October 25th, 2014 · No Comments

A seven-point checklist for councillor selection

There are over 20 registered candidates running to represent Ward 20, Trinity-Spadina, as city councillor. It’s a large and diverse pool, and we play homage to all those who have put their names forward, as they contribute to our democratic process and make our city a great place to call home. That said, with such a sizeable pool of candidates, it’s virtually impossible to feature each of their views on the municipal issues. Further, this ward cuts a wide swath through the readership area of the Annex and Liberty Gleaners; roughly from the train tracks at Dupont Street all the way to the harbour, and from Bathurst Avenue in the west to University Avenue in the east. And the list of issues facing the ward is as large as the ward itself. So instead of a round-up on each candidate, we have prepared the following checklist to keep in mind while you consider who should earn your support to be this ward’s next city councillor.

Are they one-issue wonders? Ward 20 has a lot of files that the sitting councillor must carry. So, if the candidate is only on about hot dog carts, bike lanes, or building blimps to get us to and from Pearson Airport, then perhaps you should give them a pass.

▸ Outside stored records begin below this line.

-- pv_equiv track=rewrite | github.com/masassy38062/python_100knocks | 004_word2dict.py | word2dict
-- ===== SOURCE A (Python) =====
-- def word2dict(msg):
--     temp = ''
--     temp_msg = ''
--     temp_list=[]
--     i = 1
--
--     for temp in msg:
--         if(temp==' ' or temp=='. '):
--             temp_list.append((i, temp_msg))
--             temp_msg = ''
--             i = i + 1
--         else:
--             temp_msg+=temp
--     temp_list.append((i,temp_msg))
--     return  temp_list
-- ===== SOURCE B (Python) =====
-- def word2dict(msg):
--     # split once on the single-space delimiter (keeps empty tokens), then index the words
--     return [(i, w) for i, w in enumerate(msg.split(' '), 1)]
-- ===== Notes on version B (the rewrite author's own statement) =====
-- stated objective: idiomatic
-- what changed: Replaces the character-by-character accumulate-and-emit loop (whose char-vs-two-char-string comparison branch is always false) with a single space-delimited str.split followed by enumerate starting at 1.
import Mathlib
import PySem

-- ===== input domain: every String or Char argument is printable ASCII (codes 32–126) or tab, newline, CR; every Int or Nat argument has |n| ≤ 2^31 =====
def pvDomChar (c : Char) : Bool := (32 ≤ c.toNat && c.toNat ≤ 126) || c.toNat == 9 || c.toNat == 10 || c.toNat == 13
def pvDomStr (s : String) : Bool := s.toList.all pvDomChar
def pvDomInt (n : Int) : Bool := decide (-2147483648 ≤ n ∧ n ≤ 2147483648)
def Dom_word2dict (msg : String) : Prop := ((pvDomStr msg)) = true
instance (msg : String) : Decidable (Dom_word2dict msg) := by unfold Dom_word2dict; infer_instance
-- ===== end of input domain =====

-- B replaces A's character-by-character accumulate-and-emit loop with split(' ') + enumerate (more idiomatic, same cost).


-- ===== PORT A =====
-- Python's temp_msg string is carried as List Char; the comparison temp == '. '
-- (a single char vs a two-char string) is always False in Python and is omitted.
def word2dict (msg : String) : List (Int × String) :=
  let st := msg.toList.foldl
    (fun (st : List Char × List (Int × String) × Int) temp =>
      if temp = ' ' then
        (([] : List Char), st.2.1 ++ [(st.2.2, String.ofList st.1)], st.2.2 + 1)
      else
        (st.1 ++ [temp], st.2.1, st.2.2))
    ([], [], 1)
  st.2.1 ++ [(st.2.2, String.ofList st.1)]

-- ===== PORT B =====
def word2dict_alt (msg : String) : List (Int × String) :=
  match PySem.Str.split? msg " " with
  | some parts => PySem.List.enumerate parts 1
  | none => []   -- unreachable: the separator " " is non-empty

-- ===== PRECONDITION & SPEC =====
def Spec_word2dict (msg : String) (out : List (Int × String)) : Prop := out = word2dict_alt msg
instance (msg : String) (out : List (Int × String)) : Decidable (Spec_word2dict msg out) := by unfold Spec_word2dict; infer_instance

-- ===== CLAIM (what is proved, stated in full; the proofs are below) =====
def Claim_equal_word2dict : Prop := ∀ (msg : String), Dom_word2dict msg → Spec_word2dict msg (word2dict msg)

-- ===== LEMMAS AND PROOFS =====

-- Specification function for splitting on a single space, threading the current word.
def splitSp (cur : List Char) : List Char → List (List Char)
  | [] => [cur]
  | c :: rest => if c = ' ' then cur :: splitSp [] rest else splitSp (cur ++ [c]) rest

lemma go_eq_splitSp (fuel : Nat) (l cur : List Char) (acc : List (List Char))
    (h : l.length ≤ fuel) :
    PySem.Chars.splitOn.go [' '] fuel l cur acc = acc.reverse ++ splitSp cur.reverse l := by
  induction fuel generalizing l cur acc with
  | zero =>
    have hl : l = [] := List.eq_nil_of_length_eq_zero (Nat.le_zero.mp h)
    subst hl
    simp [PySem.Chars.splitOn.go, splitSp]
  | succ fuel ih =>
    cases l with
    | nil => simp [PySem.Chars.splitOn.go, splitSp]
    | cons c rest =>
      by_cases hc : c = ' '
      · subst hc
        have hp : List.isPrefixOf [' '] (' ' :: rest) = true := by
          simp [List.isPrefixOf]
        simp only [PySem.Chars.splitOn.go, hp, if_true, List.length_singleton,
          List.drop_succ_cons, List.drop_zero]
        rw [ih rest [] (cur.reverse :: acc) (by simpa using Nat.le_of_succ_le_succ h)]
        simp [splitSp]
      · have hp : List.isPrefixOf [' '] (c :: rest) = false := by
          simp [List.isPrefixOf]
          intro h'; exact absurd h'.symm hc
        simp only [PySem.Chars.splitOn.go, hp]
        rw [ih rest (c :: cur) acc (by simpa using Nat.le_of_succ_le_succ h)]
        simp [splitSp, hc]

lemma splitOn_eq_splitSp (l : List Char) :
    PySem.Chars.splitOn l [' '] = splitSp [] l := by
  have := go_eq_splitSp (l.length + 1) l [] [] (Nat.le_succ _)
  simpa [PySem.Chars.splitOn] using this

lemma foldA_eq (l : List Char) (cur : List Char) (acc : List (Int × String)) (i : Int) :
    (let st := l.foldl
        (fun (st : List Char × List (Int × String) × Int) temp =>
          if temp = ' ' then
            (([] : List Char), st.2.1 ++ [(st.2.2, String.ofList st.1)], st.2.2 + 1)
          else
            (st.1 ++ [temp], st.2.1, st.2.2))
        (cur, acc, i)
     st.2.1 ++ [(st.2.2, String.ofList st.1)])
      = acc ++ PySem.List.enumerate ((splitSp cur l).map String.ofList) i := by
  induction l generalizing cur acc i with
  | nil => simp [splitSp]
  | cons c rest ih =>
    by_cases hc : c = ' '
    · subst hc
      simp only [List.foldl_cons, if_true]
      rw [ih]
      simp [splitSp]
    · simp only [List.foldl_cons, if_neg hc]
      rw [ih]
      simp [splitSp, hc]

-- ===== VERDICT (by name: the statement is the Claim_ definition above) =====
theorem word2dict_spec : Claim_equal_word2dict := by
  intro msg _
  unfold Spec_word2dict word2dict word2dict_alt
  have hsplit : PySem.Str.split? msg " " =
      some ((PySem.Chars.splitOn msg.toList [' ']).map String.ofList) := by
    simp [PySem.Str.split?, PySem.Chars.split?]
  rw [hsplit]
  simpa [splitOn_eq_splitSp] using foldA_eq msg.toList [] [] 1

Do they understand that Toronto, and the ward itself, is a collection of neighbourhoods, divided in more ways than we can list? Most of these neighbourhoods include main streets, where the intersection of residents and small (and large) businesses matter. Maintaining diverse business strips to serve the needs of residents helps keep our communities liveable. Do they know that business property taxes are too high?

Does the candidate “get” city building? This encompasses a lot of files: transit, congestion, efficient energy management, the Billy Bishop City Centre Airport, the Pan-Am Games, and more. Each of these comes with down and upsides for specific neighbourhoods, but on the whole what’s good for the city is generally good for us all in the long run.

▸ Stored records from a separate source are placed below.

-- pv_equiv track=rewrite | github.com/AaronHowell/S-DES_with_PyDracula_GUI | gui.py | divide_task_16bit
-- ===== SOURCE A (Python) =====
-- def divide_task_16bit(num_segments):
--     start = 0
--     end = 65535
--     if num_segments <= 0:
--         return []
--     segment_size = (end - start) // num_segments
--     segments = []
--     current_start = start
--     for _ in range(num_segments):
--         current_end = current_start + segment_size
--         # 确保最后一个段不超出范围的终点
--         if _ == num_segments - 1:
--             current_end = end
--         # 将起点和终点转换为8位二进制字符串
--         start_binary = format(current_start, '016b')
--         end_binary = format(current_end, '016b')
--         segments.append((start_binary, end_binary))
--         current_start = current_end + 1
--     return segments
-- ===== SOURCE B (Python) =====
-- def divide_task_16bit(num_segments):
--     if num_segments <= 0:
--         return []
--     step = 65535 // num_segments + 1
--     # boundary list: starts of all segments, plus a sentinel 65536 closing the last one;
--     # each segment's end is the next boundary minus one (no last-segment clamp branch needed)
--     bounds = list(range(0, num_segments * step, step)) + [65536]
--     return [(format(s, '016b'), format(e - 1, '016b'))
--             for s, e in zip(bounds, bounds[1:])]
-- ===== Notes on version B (the rewrite author's own statement) =====
-- stated objective: alternative
-- what changed: B builds the list of segment-start boundaries (a stepped range plus a 65536 sentinel) and zips it with its own tail, so each segment is a pair of consecutive boundaries and the last-segment clamp branch disappears; A threads a running current_start through a loop with an explicit last-iteration clamp.
import Mathlib
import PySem

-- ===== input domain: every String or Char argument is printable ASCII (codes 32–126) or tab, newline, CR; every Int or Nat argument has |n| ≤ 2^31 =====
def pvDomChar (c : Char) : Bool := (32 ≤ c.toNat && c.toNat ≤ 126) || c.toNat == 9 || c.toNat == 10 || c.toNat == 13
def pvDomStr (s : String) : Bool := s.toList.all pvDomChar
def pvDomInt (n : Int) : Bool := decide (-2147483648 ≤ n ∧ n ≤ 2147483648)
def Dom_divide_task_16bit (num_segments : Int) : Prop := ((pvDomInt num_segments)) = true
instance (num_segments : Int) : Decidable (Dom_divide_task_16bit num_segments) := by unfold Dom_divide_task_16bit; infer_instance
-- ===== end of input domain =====

-- B replaces A's running-cursor loop with a boundary list (stepped range + sentinel) zipped with its tail, eliminating the clamp branch (alternative decomposition, same cost).

-- ===== PORT A =====
-- format(x, '016b') for the nonnegative values arising here = binary digits zero-padded to width 16 = zfill (toBin x) 16 (exact).
def divide_task_16bit (num_segments : Int) : List (String × String) :=
  if num_segments ≤ 0 then []
  else
    let segment_size := PySem.Int.floordiv (65535 - 0) num_segments
    ((PySem.List.pyRange 0 num_segments 1).foldl
      (fun (st : Int × List (String × String)) i =>
        let current_end := st.1 + segment_size
        let current_end := if i = num_segments - 1 then (65535 : Int) else current_end
        let start_binary := PySem.Str.zfill (PySem.Int.toBin st.1) 16
        let end_binary := PySem.Str.zfill (PySem.Int.toBin current_end) 16
        (current_end + 1, st.2 ++ [(start_binary, end_binary)]))
      ((0 : Int), ([] : List (String × String)))).2

-- ===== PORT B =====
def divide_task_16bit_alt (num_segments : Int) : List (String × String) :=
  if num_segments ≤ 0 then []
  else
    let step := PySem.Int.floordiv 65535 num_segments + 1
    let bounds := PySem.List.pyRange 0 (num_segments * step) step ++ [(65536 : Int)]
    (bounds.zip (PySem.List.slice bounds (some 1) none)).map
      (fun se => (PySem.Str.zfill (PySem.Int.toBin se.1) 16,
                  PySem.Str.zfill (PySem.Int.toBin (se.2 - 1)) 16))

-- ===== PRECONDITION & SPEC =====
def Spec_divide_task_16bit (num_segments : Int) (out : List (String × String)) : Prop := out = divide_task_16bit_alt num_segments
instance (num_segments : Int) (out : List (String × String)) : Decidable (Spec_divide_task_16bit num_segments out) := by unfold Spec_divide_task_16bit; infer_instance

-- ===== CLAIM (what is proved, stated in full; the proofs are below) =====
def Claim_equal_divide_task_16bit : Prop := ∀ (num_segments : Int), Dom_divide_task_16bit num_segments → Spec_divide_task_16bit num_segments (divide_task_16bit num_segments)

-- ===== LEMMAS AND PROOFS =====

-- Loop invariant for A: entering the iteration for index a, current_start equals a*(ss+1).
lemma divide_loop_eq (n ss : Int) : ∀ (k : Nat) (a : Int) (acc : List (String × String)),
    (n - a).toNat = k →
    ((PySem.List.pyRange a n 1).foldl
      (fun (st : Int × List (String × String)) i =>
        let current_end := st.1 + ss
        let current_end := if i = n - 1 then (65535 : Int) else current_end
        let start_binary := PySem.Str.zfill (PySem.Int.toBin st.1) 16
        let end_binary := PySem.Str.zfill (PySem.Int.toBin current_end) 16
        (current_end + 1, st.2 ++ [(start_binary, end_binary)]))
      (a * (ss + 1), acc)).2
    = acc ++ (PySem.List.pyRange a n 1).map (fun i =>
        (PySem.Str.zfill (PySem.Int.toBin (i * (ss + 1))) 16,
         PySem.Str.zfill (PySem.Int.toBin
           (if i = n - 1 then (65535 : Int) else i * (ss + 1) + ss)) 16)) := by
  intro k
  induction k with
  | zero =>
    intro a acc hk
    have hna : n ≤ a := by omega
    rw [PySem.List.pyRange_one_eq_nil hna]
    simp
  | succ m ih =>
    intro a acc hk
    have hlt : a < n := by omega
    rw [PySem.List.pyRange_one_cons hlt]
    simp only [List.foldl_cons, List.map_cons]
    by_cases hlast : a = n - 1
    · have hnil : PySem.List.pyRange (a + 1) n 1 = [] :=
        PySem.List.pyRange_one_eq_nil (by omega)
      rw [hnil]
      simp [hlast]
    · simp only [hlast, if_false]
      rw [show a * (ss + 1) + ss + 1 = (a + 1) * (ss + 1) from by ring,
        ih (a + 1) _ (by omega)]
      simp

-- The stepped range of B lists exactly the n segment starts step*k, k = 0..n-1.
lemma stepped_range_eq (n step : Int) (hn : 0 < n) (hs : 0 < step) :
    PySem.List.pyRange 0 (n * step) step
      = (List.range n.toNat).map (fun k : Nat => step * (k : Int)) := by
  have hpos : (0 : Int) < n * step := by positivity
  have hdiv : (n * step - 0 + step - 1) / step = n := by
    have h1 : n * step - 0 + step - 1 = (step - 1) + n * step := by ring
    rw [h1, Int.add_mul_ediv_right _ _ (by omega : step ≠ 0),
      Int.ediv_eq_zero_of_lt (by omega) (by omega)]
    ring
  rw [PySem.List.pyRange_of_pos 0 (n * step) hs, if_pos hpos, hdiv]
  simp only [zero_add]

-- The boundary list, read at any index j ≤ N: the j-th start, or the sentinel at j = N.
lemma bounds_getElem (ss : Int) (N j : Nat) (hj : j < N + 1) :
    (((List.range N).map (fun k : Nat => (ss + 1) * (k : Int)) ++ [(65536 : Int)])[j]'(by simp; omega))
      = if j < N then (ss + 1) * (j : Int) else 65536 := by
  by_cases hjN : j < N
  · rw [List.getElem_append_left (by simpa using hjN)]
    simp [hjN]
  · have hjeq : j = N := by omega
    subst hjeq
    rw [List.getElem_append_right (by simp)]
    simp

-- ===== VERDICT (by name: the statement is the Claim_ definition above) =====
theorem divide_task_16bit_spec : Claim_equal_divide_task_16bit := by
  intro n _
  unfold Spec_divide_task_16bit divide_task_16bit divide_task_16bit_alt
  by_cases h : n ≤ 0
  · simp [h]
  · simp only [if_neg h]
    have hn : 0 < n := by omega
    set ss := PySem.Int.floordiv 65535 n with hss
    have hss0 : 0 ≤ ss := PySem.Int.floordiv_nonneg (by norm_num) (le_of_lt hn)
    have h0 : (65535 - 0 : Int) = 65535 := by norm_num
    rw [h0, ← hss]
    have hA := divide_loop_eq n ss (n - 0).toNat 0 [] rfl
    rw [zero_mul] at hA
    rw [hA, List.nil_append]
    -- rewrite both sides as maps over List.range n.toNat and compare pointwise
    rw [PySem.List.slice_from_one,
      stepped_range_eq n (ss + 1) hn (by omega), PySem.List.pyRange_one]
    simp only [sub_zero, zero_add, List.map_map]
    apply List.ext_getElem
    · simp [List.length_zip]
    · intro i h1 h2
      have hiN : i < n.toNat := by
        simp only [List.length_map, List.length_range] at h1
        exact h1
      simp only [List.getElem_map, List.getElem_zip, List.getElem_tail,
        Function.comp_apply, List.getElem_range]
      rw [bounds_getElem ss n.toNat i (by omega),
        bounds_getElem ss n.toNat (i + 1) (by omega), if_pos hiN]
      by_cases hl : i + 1 < n.toNat
      · have hne : (i : Int) ≠ n - 1 := by
          intro hc
          omega
        rw [if_pos hl, if_neg hne]
        push_cast
        rw [show (ss + 1) * (i : Int) = (i : Int) * (ss + 1) from by ring,
          show (ss + 1) * ((i : Int) + 1) - 1 = (i : Int) * (ss + 1) + ss from by ring]
      · have hieq : (i : Int) = n - 1 := by omega
        rw [if_neg hl, if_pos hieq]
        rw [show (65536 : Int) - 1 = 65535 from by norm_num,
          show (ss + 1) * (i : Int) = (i : Int) * (ss + 1) from by ring]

Listen to the loudest voices with a grain of salt. We live in a representational democracy. Interest groups ought not to dictate the councillor’s actions, though they should inform his or her views. The successful councillor should possess courage of conviction. There will be another election in four years. So what. Too many councillors live in fear of that judgment day. This fear renders too many politicians impotent throughout their terms, unable to take effective action for fear of reprisal of the voters. If at all possible, you should select a candidate who is prepared to lead in the spirit of his or her conscience.

Is the candidate a team player (and the team we refer to is Team Toronto)? For the most part the business of municipal governance is not a left-right game, though somehow this has been entrenched as an accepted reality in the city council chambers.

The successful candidate must “play” on both sides to try and get what is best for the ward and for the city as a whole. Sometimes that will mean that a “left-leaning” politician should support private garbage collection, while at other times it will mean that a “right-leaning” one must support building more affordable housing. In each case, it will be because it’s the right thing to do.

The successful candidate ought not to be afraid of change. The only constant after all is change itself. In a city so widely rich in diversity the real challenge is how to embrace it. Opposing it is counterproductive.

In a meeting with business improvement areas, mayoral candidate John Tory noted that “some councillors employ rope-a-dope,” a technique used by former heavy weight boxing champ Muhammad Ali: assuming a protective stance, Ali would lean against the ropes, which in turn would absorb most of his opponent’s blows, eventually causing his opponent to punch himself out. In Toronto, some councillors lean on the bureaucracy, and avoid having to ever take decisive action. Avoid that candidate.

That may be a tall order, but hopefully you choose someone that meets at least some of these criteria.